_Exercise description_: Please copy the data shown below, word for word.

[[ Data listing open ]]

-- pv_equiv track=rewrite | github.com/PiErr0r/comp_prog | rosalind/algoritmic_heights/032_sc.py | indeg
-- ===== SOURCE A (Python) =====
-- def indeg(G, V, W):
--     ind = 0
--     for k in G.keys():
--         if k in V - W: continue
--         for c in G[k]:
--             if c in V - W:
--                 ind += 1
--     return ind
-- ===== SOURCE B (Python) =====
-- def indeg(G, V, W):
--     diff = V - W
--     into = sum(sum(1 for c in cs if c in diff) for cs in G.values())
--     within = sum(sum(1 for c in cs if c in diff) for k, cs in G.items() if k in diff)
--     return into - within
-- ===== Notes on version B (the rewrite author's own statement) =====
-- stated objective: faster
-- what changed: Replaces A's single guarded counter (which rebuilds the set V-W for every membership test) with inclusion-exclusion: compute diff = V-W once, count all edges into diff and separately the edges within diff over G.items(), and return their difference.
import Mathlib
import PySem

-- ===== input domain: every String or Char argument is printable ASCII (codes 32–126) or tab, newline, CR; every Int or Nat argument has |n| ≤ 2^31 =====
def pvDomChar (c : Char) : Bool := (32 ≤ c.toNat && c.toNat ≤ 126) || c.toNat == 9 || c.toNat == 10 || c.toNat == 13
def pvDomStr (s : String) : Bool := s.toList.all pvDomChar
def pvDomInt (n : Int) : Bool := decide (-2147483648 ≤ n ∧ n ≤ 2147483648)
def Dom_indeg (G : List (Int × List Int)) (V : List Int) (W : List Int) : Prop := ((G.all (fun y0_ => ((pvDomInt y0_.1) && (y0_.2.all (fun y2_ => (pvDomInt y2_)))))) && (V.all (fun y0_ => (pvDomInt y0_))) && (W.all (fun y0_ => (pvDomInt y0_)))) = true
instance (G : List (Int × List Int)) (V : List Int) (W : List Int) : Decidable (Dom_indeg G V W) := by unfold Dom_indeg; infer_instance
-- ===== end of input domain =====

-- B computes the same count by inclusion–exclusion — diff = V-W built once, then all edges into diff
-- minus edges within diff — instead of A's guarded counter that rebuilds V-W per membership test
-- (objective: faster, measured).

-- ===== PORT A =====
def indeg (G : List (Int × List Int)) (V : List Int) (W : List Int) : Int :=
  let d := PySem.Dict.ofList G
  (PySem.Dict.keys d).foldl (fun ind k =>
    if PySem.Set.contains (PySem.Set.diff V W) k then ind
    else (PySem.Dict.getD d k []).foldl
      (fun ind c => if PySem.Set.contains (PySem.Set.diff V W) c then ind + 1 else ind) ind) 0

-- ===== PORT B =====
def indeg_alt (G : List (Int × List Int)) (V : List Int) (W : List Int) : Int :=
  let diff := PySem.Set.diff V W
  let d := PySem.Dict.ofList G
  let into := ((PySem.Dict.values d).map
    (fun cs => (cs.map (fun c => if PySem.Set.contains diff c then (1 : Int) else 0)).sum)).sum
  let within := ((PySem.Dict.items d).map
    (fun p => if PySem.Set.contains diff p.1 then
        ((p.2.map (fun c => if PySem.Set.contains diff c then (1 : Int) else 0)).sum) else 0)).sum
  into - within

-- ===== PRECONDITION & SPEC =====
def Spec_indeg (G : List (Int × List Int)) (V : List Int) (W : List Int) (out : Int) : Prop := out = indeg_alt G V W
instance (G : List (Int × List Int)) (V : List Int) (W : List Int) (out : Int) : Decidable (Spec_indeg G V W out) := by unfold Spec_indeg; infer_instance

-- ===== CLAIM (what is proved, stated in full; the proofs are below) =====
def Claim_equal_indeg : Prop := ∀ (G : List (Int × List Int)) (V : List Int) (W : List Int), Dom_indeg G V W → Spec_indeg G V W (indeg G V W)

-- ===== LEMMAS AND PROOFS =====

-- the inner counting loop of A is the sum B computes per adjacency list
theorem pv_inner (P : Int → Bool) (cs : List Int) (acc : Int) :
    cs.foldl (fun ind c => if P c then ind + 1 else ind) acc
      = acc + (cs.map (fun c => if P c then (1 : Int) else 0)).sum := by
  induction cs generalizing acc with
  | nil => simp
  | cons c cs ih =>
    simp only [List.foldl_cons, List.map_cons, List.sum_cons, ih]
    split <;> ring

-- A's guarded outer loop as a sum over the keys
theorem pv_outer (P : Int → Bool) (g : Int → List Int) (ks : List Int) (acc : Int) :
    ks.foldl (fun ind k =>
      if P k then ind
      else (g k).foldl (fun ind c => if P c then ind + 1 else ind) ind) acc
      = acc + (ks.map (fun k => if P k then (0 : Int)
          else ((g k).map (fun c => if P c then (1 : Int) else 0)).sum)).sum := by
  induction ks generalizing acc with
  | nil => simp
  | cons k ks ih =>
    simp only [List.foldl_cons, List.map_cons, List.sum_cons, ih]
    by_cases h : P k = true
    · simp only [if_pos h]; ring
    · simp only [if_neg h, pv_inner]; ring

theorem pv_sum_sub (l : List Int) (f g : Int → Int) :
    (l.map f).sum - (l.map g).sum = (l.map (fun k => f k - g k)).sum := by
  induction l with
  | nil => simp
  | cons x l ih => simp only [List.map_cons, List.sum_cons]; omega

-- ===== VERDICT (by name: the statement is the Claim_ definition above) =====
theorem indeg_spec : Claim_equal_indeg := by
  intro G V W _
  unfold Spec_indeg indeg indeg_alt
  dsimp only
  rw [pv_outer (fun x => PySem.Set.contains (PySem.Set.diff V W) x)
        (fun k => PySem.Dict.getD (PySem.Dict.ofList G) k []), zero_add]
  rw [show (PySem.Dict.ofList G).values = ((PySem.Dict.ofList G).items).map (·.2) from rfl,
      PySem.Dict.items_eq_map_keys _ (PySem.Dict.nodup_keys_ofList G) []]
  simp only [List.map_map, Function.comp_def]
  rw [pv_sum_sub]
  congr 1
  apply List.map_congr_left
  intro k _
  by_cases h : k ∈ V ∧ k ∉ W <;> simp [h]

[[ Data listing closed ]]

_The answer_:
-- pv_equiv track=rewrite | github.com/PiErr0r/comp_prog | rosalind/algoritmic_heights/032_sc.py | indeg
-- ===== SOURCE A (Python) =====
-- def indeg(G, V, W):
--     ind = 0
--     for k in G.keys():
--         if k in V - W: continue
--         for c in G[k]:
--             if c in V - W:
--                 ind += 1
--     return ind
-- ===== SOURCE B (Python) =====
-- def indeg(G, V, W):
--     diff = V - W
--     into = sum(sum(1 for c in cs if c in diff) for cs in G.values())
--     within = sum(sum(1 for c in cs if c in diff) for k, cs in G.items() if k in diff)
--     return into - within
-- ===== Notes on version B (the rewrite author's own statement) =====
-- stated objective: faster
-- what changed: Replaces A's single guarded counter (which rebuilds the set V-W for every membership test) with inclusion-exclusion: compute diff = V-W once, count all edges into diff and separately the edges within diff over G.items(), and return their difference.
import Mathlib
import PySem

-- ===== input domain: every String or Char argument is printable ASCII (codes 32–126) or tab, newline, CR; every Int or Nat argument has |n| ≤ 2^31 =====
def pvDomChar (c : Char) : Bool := (32 ≤ c.toNat && c.toNat ≤ 126) || c.toNat == 9 || c.toNat == 10 || c.toNat == 13
def pvDomStr (s : String) : Bool := s.toList.all pvDomChar
def pvDomInt (n : Int) : Bool := decide (-2147483648 ≤ n ∧ n ≤ 2147483648)
def Dom_indeg (G : List (Int × List Int)) (V : List Int) (W : List Int) : Prop := ((G.all (fun y0_ => ((pvDomInt y0_.1) && (y0_.2.all (fun y2_ => (pvDomInt y2_)))))) && (V.all (fun y0_ => (pvDomInt y0_))) && (W.all (fun y0_ => (pvDomInt y0_)))) = true
instance (G : List (Int × List Int)) (V : List Int) (W : List Int) : Decidable (Dom_indeg G V W) := by unfold Dom_indeg; infer_instance
-- ===== end of input domain =====

-- B computes the same count by inclusion–exclusion — diff = V-W built once, then all edges into diff
-- minus edges within diff — instead of A's guarded counter that rebuilds V-W per membership test
-- (objective: faster, measured).

-- ===== PORT A =====
def indeg (G : List (Int × List Int)) (V : List Int) (W : List Int) : Int :=
  let d := PySem.Dict.ofList G
  (PySem.Dict.keys d).foldl (fun ind k =>
    if PySem.Set.contains (PySem.Set.diff V W) k then ind
    else (PySem.Dict.getD d k []).foldl
      (fun ind c => if PySem.Set.contains (PySem.Set.diff V W) c then ind + 1 else ind) ind) 0

-- ===== PORT B =====
def indeg_alt (G : List (Int × List Int)) (V : List Int) (W : List Int) : Int :=
  let diff := PySem.Set.diff V W
  let d := PySem.Dict.ofList G
  let into := ((PySem.Dict.values d).map
    (fun cs => (cs.map (fun c => if PySem.Set.contains diff c then (1 : Int) else 0)).sum)).sum
  let within := ((PySem.Dict.items d).map
    (fun p => if PySem.Set.contains diff p.1 then
        ((p.2.map (fun c => if PySem.Set.contains diff c then (1 : Int) else 0)).sum) else 0)).sum
  into - within

-- ===== PRECONDITION & SPEC =====
def Spec_indeg (G : List (Int × List Int)) (V : List Int) (W : List Int) (out : Int) : Prop := out = indeg_alt G V W
instance (G : List (Int × List Int)) (V : List Int) (W : List Int) (out : Int) : Decidable (Spec_indeg G V W out) := by unfold Spec_indeg; infer_instance

-- ===== CLAIM (what is proved, stated in full; the proofs are below) =====
def Claim_equal_indeg : Prop := ∀ (G : List (Int × List Int)) (V : List Int) (W : List Int), Dom_indeg G V W → Spec_indeg G V W (indeg G V W)

-- ===== LEMMAS AND PROOFS =====

-- the inner counting loop of A is the sum B computes per adjacency list
theorem pv_inner (P : Int → Bool) (cs : List Int) (acc : Int) :
    cs.foldl (fun ind c => if P c then ind + 1 else ind) acc
      = acc + (cs.map (fun c => if P c then (1 : Int) else 0)).sum := by
  induction cs generalizing acc with
  | nil => simp
  | cons c cs ih =>
    simp only [List.foldl_cons, List.map_cons, List.sum_cons, ih]
    split <;> ring

-- A's guarded outer loop as a sum over the keys
theorem pv_outer (P : Int → Bool) (g : Int → List Int) (ks : List Int) (acc : Int) :
    ks.foldl (fun ind k =>
      if P k then ind
      else (g k).foldl (fun ind c => if P c then ind + 1 else ind) ind) acc
      = acc + (ks.map (fun k => if P k then (0 : Int)
          else ((g k).map (fun c => if P c then (1 : Int) else 0)).sum)).sum := by
  induction ks generalizing acc with
  | nil => simp
  | cons k ks ih =>
    simp only [List.foldl_cons, List.map_cons, List.sum_cons, ih]
    by_cases h : P k = true
    · simp only [if_pos h]; ring
    · simp only [if_neg h, pv_inner]; ring

theorem pv_sum_sub (l : List Int) (f g : Int → Int) :
    (l.map f).sum - (l.map g).sum = (l.map (fun k => f k - g k)).sum := by
  induction l with
  | nil => simp
  | cons x l ih => simp only [List.map_cons, List.sum_cons]; omega

-- ===== VERDICT (by name: the statement is the Claim_ definition above) =====
theorem indeg_spec : Claim_equal_indeg := by
  intro G V W _
  unfold Spec_indeg indeg indeg_alt
  dsimp only
  rw [pv_outer (fun x => PySem.Set.contains (PySem.Set.diff V W) x)
        (fun k => PySem.Dict.getD (PySem.Dict.ofList G) k []), zero_add]
  rw [show (PySem.Dict.ofList G).values = ((PySem.Dict.ofList G).items).map (·.2) from rfl,
      PySem.Dict.items_eq_map_keys _ (PySem.Dict.nodup_keys_ofList G) []]
  simp only [List.map_map, Function.comp_def]
  rw [pv_sum_sub]
  congr 1
  apply List.map_congr_left
  intro k _
  by_cases h : k ∈ V ∧ k ∉ W <;> simp [h]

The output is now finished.